RB: It’s funny that you mention Svava Jakobsdóttir and Ásta Sigurðardóttir, that some critics thought you were doing the same thing that these writers were doing back in the 1950s and 1960s, because I drew similar connections, like the illustrations throughout the book, which remind me of Ásta’s linocuts that accompanied her short stories. However, I read these poems as an evolution of what these early modernist female writers were doing in Iceland, as you say, bringing them “into a contemporary setting” and conversation. Could you elaborate, perhaps, on how (and whether) you see the poems in this book as part of a lineage of female Icelandic writers?
BH: I hope there is some evolution going on! When I’m writing something I’m not really thinking about whether it’s a part of a lineage. But this need (or urge, or addiction) to write and publish that writing, is driven by a wish to take part in some conversation—with what came before and what is happening at the moment. Once a piece of writing is finished, you may start seeing it as part of something bigger, a lineage as you say.
As I said earlier, I wrote this book when I wanted to write something completely different. When it was finished, and I knew what it was, I wanted to connect it aesthetically to this particular period in Icelandic literary history, the ’60s and ’70s, the heyday of some of my idols. I did drawings in black ink and cut out collages in black and white, that illustrate the second act of the book. The original Icelandic book cover is in red and white, very much a nod to covers of books by writers like Ásta and Svava, as well as Jakobína Sigurðardóttir and Vilborg Dagbjartsdóttir. My designer, Kjartan Hreinsson, made the cover very sexy and modern, while staying true to the aesthetic.
So, yes, this conversation is indeed happening. Inside the book and outside.

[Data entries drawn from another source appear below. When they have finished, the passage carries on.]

-- pv_equiv track=rewrite | github.com/Jungsu-lilly/coding_test_study | 프로그래머스/lv2/이재관/codingTestStudy_0802.py | solution
-- ===== SOURCE A (Python) =====
-- def solution(w, h):
--     answer = 1
--     total = w * h
--
--     def gcd(a, b):
--         while b > 0:
--             a, b = b, a % b
--         return a
--
--     w1 = int(w / gcd(w, h))
--     h1 = int(h / gcd(w, h))
--     answer = total - (w1 + h1 - 1) * gcd(w, h)
--
--     return answer
-- ===== SOURCE B (Python) =====
-- def solution(w, h):
--     def gcd2(a, b):
--         # binary (Stein) gcd on non-negative integers
--         if a == 0:
--             return b
--         if b == 0:
--             return a
--         if a % 2 == 0:
--             if b % 2 == 0:
--                 return 2 * gcd2(a // 2, b // 2)
--             return gcd2(a // 2, b)
--         if b % 2 == 0:
--             return gcd2(a, b // 2)
--         if a >= b:
--             return gcd2((a - b) // 2, b)
--         return gcd2((b - a) // 2, a)
--
--     g = gcd2(abs(w), abs(h))
--     # uncrossed squares = interior (w-1)x(h-1) block + (g-1) along the diagonal
--     return (w - 1) * (h - 1) + (g - 1)
-- ===== Notes on version B (the rewrite author's own statement) =====
-- stated objective: alternative
-- what changed: Replaces A's Euclidean modulo loop and float-division closed form total-(w/g+h/g-1)*g with a recursive binary (Stein) gcd of shifts and subtractions and the decomposition (w-1)*(h-1)+(g-1).
-- outside the precondition, e.g. on solution(5, -3): A returns -15, B returns -16; on solution(0, 0): A raises ZeroDivisionError, B returns 0
import Mathlib
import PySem

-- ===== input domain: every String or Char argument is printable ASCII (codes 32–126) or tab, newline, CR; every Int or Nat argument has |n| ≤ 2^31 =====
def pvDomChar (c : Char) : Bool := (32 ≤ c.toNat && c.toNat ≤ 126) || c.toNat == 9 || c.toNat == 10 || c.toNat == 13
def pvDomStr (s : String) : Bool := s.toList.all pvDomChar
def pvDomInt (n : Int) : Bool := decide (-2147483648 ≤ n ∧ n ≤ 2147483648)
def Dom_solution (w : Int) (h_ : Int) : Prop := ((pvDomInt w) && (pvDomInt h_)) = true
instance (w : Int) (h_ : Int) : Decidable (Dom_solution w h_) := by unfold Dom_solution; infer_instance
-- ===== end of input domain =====

-- B replaces A's float-division Euclid closed form by a binary (Stein) gcd and the
-- decomposition (w-1)*(h-1) + (g-1) (alternative algorithm, same exact values on h_ ≥ 1).

-- ===== PORT A =====
-- A's inner 'def gcd(a, b): while b > 0: a, b = b, a % b; return a' (Python % = floor mod)
def pygcdA (a b : Int) : Int :=
  if hb : 0 < b then pygcdA b (PySem.Int.mod a b) else a
termination_by b.toNat
decreasing_by
  have h1 : PySem.Int.mod a b = a % b := PySem.Int.mod_eq_emod_of_pos hb
  have h3 : a % b < b := Int.emod_lt_of_pos a hb
  have h2 : 0 ≤ a % b := Int.emod_nonneg a (ne_of_gt hb)
  omega

def solution (w : Int) (h_ : Int) : Int :=
  -- answer = 1 (dead store); total = w * h
  let total := w * h_
  let g := pygcdA w h_
  -- int(w / gcd(w, h)): float true division then int() = truncation; exact truncated
  -- division on the |args| ≤ 2^31 domain (doubles are exact below 2^53)
  let w1 := Int.tdiv w g
  let h1 := Int.tdiv h_ g
  total - (w1 + h1 - 1) * g

-- ===== PORT B =====
-- B's 'def gcd2(a, b)' is only ever called on non-negative ints (abs), so it is a Nat
-- helper; Python's //2, -, >= coincide with Nat's /2, -, ≥ on that domain
def gcd2 (a b : Nat) : Nat :=
  if a = 0 then b
  else if b = 0 then a
  else if a % 2 = 0 then
    if b % 2 = 0 then 2 * gcd2 (a / 2) (b / 2)
    else gcd2 (a / 2) b
  else if b % 2 = 0 then gcd2 a (b / 2)
  else if b ≤ a then gcd2 ((a - b) / 2) b
  else gcd2 ((b - a) / 2) a
termination_by a + b
decreasing_by all_goals omega

def solution_alt (w : Int) (h_ : Int) : Int :=
  let g := gcd2 w.natAbs h_.natAbs
  (w - 1) * (h_ - 1) + ((g : Int) - 1)

-- ===== PRECONDITION & SPEC =====
-- Pre_ excludes h_ ≤ 0, where the rectangle is degenerate: A's returned value there falls
-- accidentally out of the never-entered Euclid loop (gcd = w, answer = w*h - int(h/w)*w),
-- and A raises ZeroDivisionError when additionally w = 0.
def Pre_solution (w : Int) (h_ : Int) : Prop := 1 ≤ h_
instance (w : Int) (h_ : Int) : Decidable (Pre_solution w h_) := by unfold Pre_solution; infer_instance
def pvWitness_solution : Int × Int := (4, 6)

def Spec_solution (w : Int) (h_ : Int) (out : Int) : Prop := out = solution_alt w h_
instance (w : Int) (h_ : Int) (out : Int) : Decidable (Spec_solution w h_ out) := by unfold Spec_solution; infer_instance

-- ===== CLAIM (what is proved, stated in full; the proofs are below) =====
def Claim_equal_solution : Prop := ∀ (w : Int) (h_ : Int), Dom_solution w h_ → Pre_solution w h_ → Spec_solution w h_ (solution w h_)

-- ===== LEMMAS AND PROOFS =====

-- one Euclid step preserves the gcd
lemma gcd_step (a b : Int) : Int.gcd b (a % b) = Int.gcd a b := by
  apply Nat.dvd_antisymm
  · apply Int.dvd_gcd
    · have h1 : (Int.gcd b (a % b) : Int) ∣ b := Int.gcd_dvd_left b (a % b)
      have h2 : (Int.gcd b (a % b) : Int) ∣ a % b := Int.gcd_dvd_right b (a % b)
      have h4 : (Int.gcd b (a % b) : Int) ∣ b * (a / b) + a % b := dvd_add (h1.mul_right _) h2
      rwa [Int.mul_ediv_add_emod] at h4
    · exact Int.gcd_dvd_left b (a % b)
  · apply Int.dvd_gcd
    · exact Int.gcd_dvd_right a b
    · have h1 : (Int.gcd a b : Int) ∣ a := Int.gcd_dvd_left a b
      have h2 : (Int.gcd a b : Int) ∣ b := Int.gcd_dvd_right a b
      have h4 : (Int.gcd a b : Int) ∣ a - b * (a / b) := dvd_sub h1 (h2.mul_right _)
      have h5 : a - b * (a / b) = a % b := by have := Int.mul_ediv_add_emod a b; omega
      rwa [h5] at h4

-- A's gcd loop computes Int.gcd for a positive second argument
lemma pygcdA_eq (n : Nat) : ∀ (a b : Int), 0 < b → b.toNat ≤ n → pygcdA a b = (Int.gcd a b : Int) := by
  induction n with
  | zero => intro a b hb hn; omega
  | succ n ih =>
    intro a b hb hn
    rw [pygcdA, dif_pos hb, PySem.Int.mod_eq_emod_of_pos hb]
    have h2 : 0 ≤ a % b := Int.emod_nonneg a (ne_of_gt hb)
    have h3 : a % b < b := Int.emod_lt_of_pos a hb
    by_cases hr : a % b = 0
    · rw [hr, pygcdA, dif_neg (by omega : ¬ (0:Int) < 0)]
      rw [← gcd_step a b, hr, Int.gcd_zero_right]
      omega
    · rw [ih b (a % b) (by omega) (by omega), gcd_step a b]

-- B's binary gcd computes Nat.gcd
lemma gcd2_eq (n : Nat) : ∀ a b : Nat, a + b ≤ n → gcd2 a b = Nat.gcd a b := by
  induction n with
  | zero =>
    intro a b hn
    have ha : a = 0 := by omega
    rw [ha, gcd2, if_pos rfl, Nat.gcd_zero_left]
  | succ n ih =>
    intro a b hn
    rw [gcd2]
    by_cases ha : a = 0
    · rw [if_pos ha, ha, Nat.gcd_zero_left]
    rw [if_neg ha]
    by_cases hb : b = 0
    · rw [if_pos hb, hb, Nat.gcd_zero_right]
    rw [if_neg hb]
    by_cases ha2 : a % 2 = 0
    · rw [if_pos ha2]
      by_cases hb2 : b % 2 = 0
      · rw [if_pos hb2, ih (a / 2) (b / 2) (by omega)]
        have h1 : a = 2 * (a / 2) := by omega
        have h2 : b = 2 * (b / 2) := by omega
        conv_rhs => rw [h1, h2]
        rw [Nat.gcd_mul_left]
      · rw [if_neg hb2, ih (a / 2) b (by omega)]
        have hcop : Nat.Coprime 2 b := (Nat.prime_two.coprime_iff_not_dvd).mpr (by omega)
        have h1 : a = 2 * (a / 2) := by omega
        conv_rhs => rw [h1]
        rw [hcop.gcd_mul_left_cancel (a / 2)]
    · rw [if_neg ha2]
      by_cases hb2 : b % 2 = 0
      · rw [if_pos hb2, ih a (b / 2) (by omega)]
        have hcop : Nat.Coprime 2 a := (Nat.prime_two.coprime_iff_not_dvd).mpr (by omega)
        have h1 : b = 2 * (b / 2) := by omega
        conv_rhs => rw [h1]
        rw [Nat.gcd_comm a (2 * (b / 2)), hcop.gcd_mul_left_cancel (b / 2), Nat.gcd_comm]
      · rw [if_neg hb2]
        by_cases hle : b ≤ a
        · rw [if_pos hle, ih ((a - b) / 2) b (by omega)]
          have hcop : Nat.Coprime 2 b := (Nat.prime_two.coprime_iff_not_dvd).mpr (by omega)
          have h1 : a - b = 2 * ((a - b) / 2) := by omega
          rw [← Nat.gcd_sub_self_left hle]
          conv_rhs => rw [h1]
          rw [hcop.gcd_mul_left_cancel ((a - b) / 2)]
        · rw [if_neg hle, ih ((b - a) / 2) a (by omega)]
          have hcop : Nat.Coprime 2 a := (Nat.prime_two.coprime_iff_not_dvd).mpr (by omega)
          have h1 : b - a = 2 * ((b - a) / 2) := by omega
          rw [Nat.gcd_comm a b, ← Nat.gcd_sub_self_left (by omega : a ≤ b)]
          conv_rhs => rw [h1]
          rw [hcop.gcd_mul_left_cancel ((b - a) / 2)]

-- ===== VERDICT (by name: the statement is the Claim_ definition above) =====
theorem solution_spec : Claim_equal_solution := by
  intro w h_ _ hpre
  unfold Spec_solution solution solution_alt
  have hh : 0 < h_ := hpre
  -- the gcd and its basic facts
  have hgcd : pygcdA w h_ = (Int.gcd w h_ : Int) := pygcdA_eq h_.toNat w h_ hh (le_refl _)
  set G : Int := (Int.gcd w h_ : Int) with hG
  have hGw : G ∣ w := Int.gcd_dvd_left w h_
  have hGh : G ∣ h_ := Int.gcd_dvd_right w h_
  have hGpos : 0 < G := by
    have : Int.gcd w h_ ≠ 0 := by
      intro hc
      have := Int.eq_zero_of_gcd_eq_zero_right hc
      omega
    omega
  -- A's side: tdiv is exact division here, and the formula collapses to w*h - (w + h - G)
  have htw : Int.tdiv w G = w / G := by
    rw [Int.tdiv_eq_ediv, if_pos (Or.inr hGw)]
    omega
  have hth : Int.tdiv h_ G = h_ / G := by
    rw [Int.tdiv_eq_ediv, if_pos (Or.inr hGh)]
    omega
  have hA : (Int.tdiv w (pygcdA w h_) + Int.tdiv h_ (pygcdA w h_) - 1) * (pygcdA w h_)
      = w + h_ - G := by
    rw [hgcd, htw, hth, sub_mul, add_mul, Int.ediv_mul_cancel hGw,
      Int.ediv_mul_cancel hGh, one_mul]
  -- B's side: the binary gcd is Int.gcd
  have hB : gcd2 w.natAbs h_.natAbs = Int.gcd w h_ := by
    rw [gcd2_eq (w.natAbs + h_.natAbs) w.natAbs h_.natAbs (le_refl _), Int.gcd_eq_natAbs]
  change w * h_ - (Int.tdiv w (pygcdA w h_) + Int.tdiv h_ (pygcdA w h_) - 1) * (pygcdA w h_)
      = (w - 1) * (h_ - 1) + ((gcd2 w.natAbs h_.natAbs : Int) - 1)
  rw [hA, hB, ← hG]
  ring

RB: Lastly, in the third section of the book, you imagine a kind of apocalyptic utopia, The Whore’s City, which is feminist, a little strange, beautiful, and, most importantly, accepting. What does your personal utopia look like?

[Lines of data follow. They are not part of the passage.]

-- pv_equiv track=rewrite | github.com/yy/wiggum | src/wiggum/upgrade.py | add_missing_task_sections
-- ===== SOURCE A (Python) =====
-- def add_missing_task_sections(content: str) -> str:
--     """Add missing sections to TASKS.md.
--
--     Args:
--         content: Current TASKS.md content.
--
--     Returns:
--         Content with missing sections added.
--     """
--     lines = content.split("\n")
--     has_todo = any("## Todo" in line for line in lines)
--     has_done = any("## Done" in line for line in lines)
--
--     # If both exist, return unchanged
--     if has_todo and has_done:
--         return content
--
--     # Build new content preserving existing structure
--     new_lines = []
--     inserted_header = False
--
--     for line in lines:
--         # Ensure we have the header
--         if line.startswith("# ") and not inserted_header:
--             new_lines.append(line)
--             new_lines.append("")
--             if not has_done:
--                 new_lines.append("## Done")
--                 new_lines.append("")
--             if not has_todo:
--                 new_lines.append("## Todo")
--                 new_lines.append("")
--             inserted_header = True
--         elif line == "## Done" or line == "## Todo":
--             new_lines.append(line)
--         else:
--             new_lines.append(line)
--
--     # If no header was found, add structure at the top
--     if not inserted_header:
--         result = ["# Tasks", ""]
--         if not has_done:
--             result.extend(["## Done", ""])
--         if not has_todo:
--             result.extend(["## Todo", ""])
--         result.extend(lines)
--         return "\n".join(result)
--
--     return "\n".join(new_lines)
-- ===== SOURCE B (Python) =====
-- def add_missing_task_sections(content: str) -> str:
--     """Add missing Done/Todo sections to TASKS.md (find-and-splice version)."""
--     lines = content.split("\n")
--     has_todo = any("## Todo" in line for line in lines)
--     has_done = any("## Done" in line for line in lines)
--     if has_todo and has_done:
--         return content
--     block = []
--     if not has_done:
--         block.extend(["## Done", ""])
--     if not has_todo:
--         block.extend(["## Todo", ""])
--     idx = next((i for i, l in enumerate(lines) if l.startswith("# ")), None)
--     if idx is None:
--         return "\n".join(["# Tasks", ""] + block + lines)
--     return "\n".join(lines[: idx + 1] + [""] + block + lines[idx + 1 :])
-- ===== Notes on version B (the rewrite author's own statement) =====
-- stated objective: simpler
-- what changed: Replaces A's flag-carrying rebuild loop (which re-appends every line while tracking inserted_header) with finding the index of the first top-level header line and splicing the missing section block in by list slicing.
import Mathlib
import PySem

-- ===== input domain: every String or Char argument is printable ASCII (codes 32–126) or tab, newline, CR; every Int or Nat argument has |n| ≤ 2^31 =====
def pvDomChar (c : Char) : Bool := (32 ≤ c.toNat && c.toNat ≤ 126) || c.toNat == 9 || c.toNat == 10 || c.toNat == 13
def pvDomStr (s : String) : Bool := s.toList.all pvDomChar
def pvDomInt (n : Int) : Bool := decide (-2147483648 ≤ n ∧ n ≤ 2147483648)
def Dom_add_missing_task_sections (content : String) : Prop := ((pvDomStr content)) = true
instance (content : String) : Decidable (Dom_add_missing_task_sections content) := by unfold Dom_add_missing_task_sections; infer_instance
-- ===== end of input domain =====

-- B replaces A's flag-driven rebuild loop by find-the-header-index-then-splice (objective: simpler decomposition).

-- ===== PORT A =====
-- one step of A's 'for line in lines' loop; state = (new_lines, inserted_header)
def pvStepA (has_done has_todo : Bool) (st : List String × Bool) (line : String) : List String × Bool :=
  if PySem.Str.startswith line "# " && !st.2 then
    (st.1 ++ [line, ""]
        ++ (if !has_done then ["## Done", ""] else [])
        ++ (if !has_todo then ["## Todo", ""] else []), true)
  else if line == "## Done" || line == "## Todo" then (st.1 ++ [line], st.2)
  else (st.1 ++ [line], st.2)

def add_missing_task_sections (content : String) : String :=
  let lines := (PySem.Str.split? content "\n").getD []  -- sep "\n" ≠ "", so split? is always some
  let has_todo := lines.any (fun l => PySem.Str.isIn "## Todo" l)
  let has_done := lines.any (fun l => PySem.Str.isIn "## Done" l)
  if has_todo && has_done then content
  else
    let st := lines.foldl (pvStepA has_done has_todo) ([], false)
    if !st.2 then
      PySem.Str.join "\n" (["# Tasks", ""]
        ++ (if !has_done then ["## Done", ""] else [])
        ++ (if !has_todo then ["## Todo", ""] else [])
        ++ lines)
    else PySem.Str.join "\n" st.1

-- ===== PORT B =====
-- B's `next((i for i,l in enumerate(lines) if l.startswith('# ')), None)`
def pvFindHeaderIdx : List String → Nat → Option Nat
  | [], _ => none
  | l :: ls, i => if PySem.Str.startswith l "# " then some i else pvFindHeaderIdx ls (i + 1)

def add_missing_task_sections_alt (content : String) : String :=
  let lines := (PySem.Str.split? content "\n").getD []  -- sep "\n" ≠ "", so split? is always some
  let has_todo := lines.any (fun l => PySem.Str.isIn "## Todo" l)
  let has_done := lines.any (fun l => PySem.Str.isIn "## Done" l)
  if has_todo && has_done then content
  else
    let block := (if !has_done then ["## Done", ""] else [])
        ++ (if !has_todo then ["## Todo", ""] else [])
    match pvFindHeaderIdx lines 0 with
    | none => PySem.Str.join "\n" (["# Tasks", ""] ++ block ++ lines)
    | some idx => PySem.Str.join "\n" (lines.take (idx + 1) ++ [""] ++ block ++ lines.drop (idx + 1))

-- ===== PRECONDITION & SPEC =====
def Spec_add_missing_task_sections (content : String) (out : String) : Prop := out = add_missing_task_sections_alt content
instance (content : String) (out : String) : Decidable (Spec_add_missing_task_sections content out) := by unfold Spec_add_missing_task_sections; infer_instance

-- ===== CLAIM (what is proved, stated in full; the proofs are below) =====
def Claim_equal_add_missing_task_sections : Prop := ∀ (content : String), Dom_add_missing_task_sections content → Spec_add_missing_task_sections content (add_missing_task_sections content)

-- ===== LEMMAS AND PROOFS =====

-- once inserted_header is true A's loop only appends the remaining lines
lemma pvFoldA_true (hd ht : Bool) (ls : List String) : ∀ acc : List String,
    ls.foldl (pvStepA hd ht) (acc, true) = (acc ++ ls, true) := by
  induction ls with
  | nil => intro acc; simp
  | cons l ls ih =>
    intro acc
    simp only [List.foldl_cons, pvStepA, Bool.not_true, Bool.and_false,
      Bool.false_eq_true, if_false, ite_self, ih, List.append_assoc,
      List.singleton_append]

lemma pvFindHeaderIdx_shift (ls : List String) : ∀ i : Nat,
    pvFindHeaderIdx ls i = (pvFindHeaderIdx ls 0).map (· + i) := by
  induction ls with
  | nil => intro i; simp [pvFindHeaderIdx]
  | cons l ls ih =>
    intro i
    simp only [pvFindHeaderIdx]
    by_cases h : PySem.Str.startswith l "# " = true
    · rw [if_pos h, if_pos h]; simp
    · rw [if_neg h, if_neg h, ih (i + 1), ih 1]
      cases pvFindHeaderIdx ls 0 with
      | none => rfl
      | some j => simp only [Option.map_some]; congr 1; omega

-- A's loop from the initial state = B's find-then-splice, for any accumulator
lemma pvFoldA_eq (hd ht : Bool) (ls : List String) : ∀ acc : List String,
    ls.foldl (pvStepA hd ht) (acc, false) =
      (match pvFindHeaderIdx ls 0 with
       | none => (acc ++ ls, false)
       | some i => (acc ++ ls.take (i + 1) ++ [""]
            ++ (if !hd then ["## Done", ""] else [])
            ++ (if !ht then ["## Todo", ""] else [])
            ++ ls.drop (i + 1), true)) := by
  induction ls with
  | nil => intro acc; simp [pvFindHeaderIdx]
  | cons l ls ih =>
    intro acc
    simp only [List.foldl_cons, pvStepA, pvFindHeaderIdx, Bool.not_false, Bool.and_true]
    by_cases h : PySem.Str.startswith l "# " = true
    · rw [if_pos h, if_pos h, pvFoldA_true]
      simp [List.append_assoc]
    · rw [if_neg h, if_neg h, ite_self, ih, pvFindHeaderIdx_shift ls 1]
      cases pvFindHeaderIdx ls 0 with
      | none => simp
      | some j =>
        simp only [Option.map_some, List.take_succ_cons, List.drop_succ_cons]
        simp [List.append_assoc]

-- ===== VERDICT (by name: the statement is the Claim_ definition above) =====
theorem add_missing_task_sections_spec : Claim_equal_add_missing_task_sections := by
  intro content _
  unfold Spec_add_missing_task_sections add_missing_task_sections add_missing_task_sections_alt
  set lines := (PySem.Str.split? content "\n").getD [] with hl
  set ht := lines.any (fun l => PySem.Str.isIn "## Todo" l) with hht
  set hd := lines.any (fun l => PySem.Str.isIn "## Done" l) with hhd
  by_cases hb : (ht && hd) = true
  · rw [if_pos hb, if_pos hb]
  · rw [if_neg hb, if_neg hb, pvFoldA_eq]
    cases hfi : pvFindHeaderIdx lines 0 with
    | none => simp
    | some i => simp [List.append_assoc]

BH: This book is about doors, about open doors and closed doors. I see the first part of the book as the closed door, the final part is the open door, and the middle is a sort of a limbo in between. The final chapter is definitely a Utopia, not necessarily apocalyptic, but certainly strange. In this part, I really allow myself to let loose my inner surrealist. I do view myself as a proper surrealist, in the way that I believe that a surreal depiction of our world can be a more honest way of portraying it than through realism. We live in a world full of butterflies, a world where innocent children are crushed beneath buildings, a world where some people eat poisonous fish and others eat bread leavened with fungus and bacteria. All this is normal in our strange world.
I don’t know what my Utopia looks like, but I know I must believe in it. We have been made to believe that Utopia is unreachable. This is the cruel, political mission of the powers-that-be. But we have to believe. We cannot succumb to total cynicism. That is why I chose to end my book like this, like an old school modernist. The Utopia, The Whore’s City in the end of the book, is as plausible a world as any. It might seem scary, but it is mostly beautiful, truly, truly beautiful.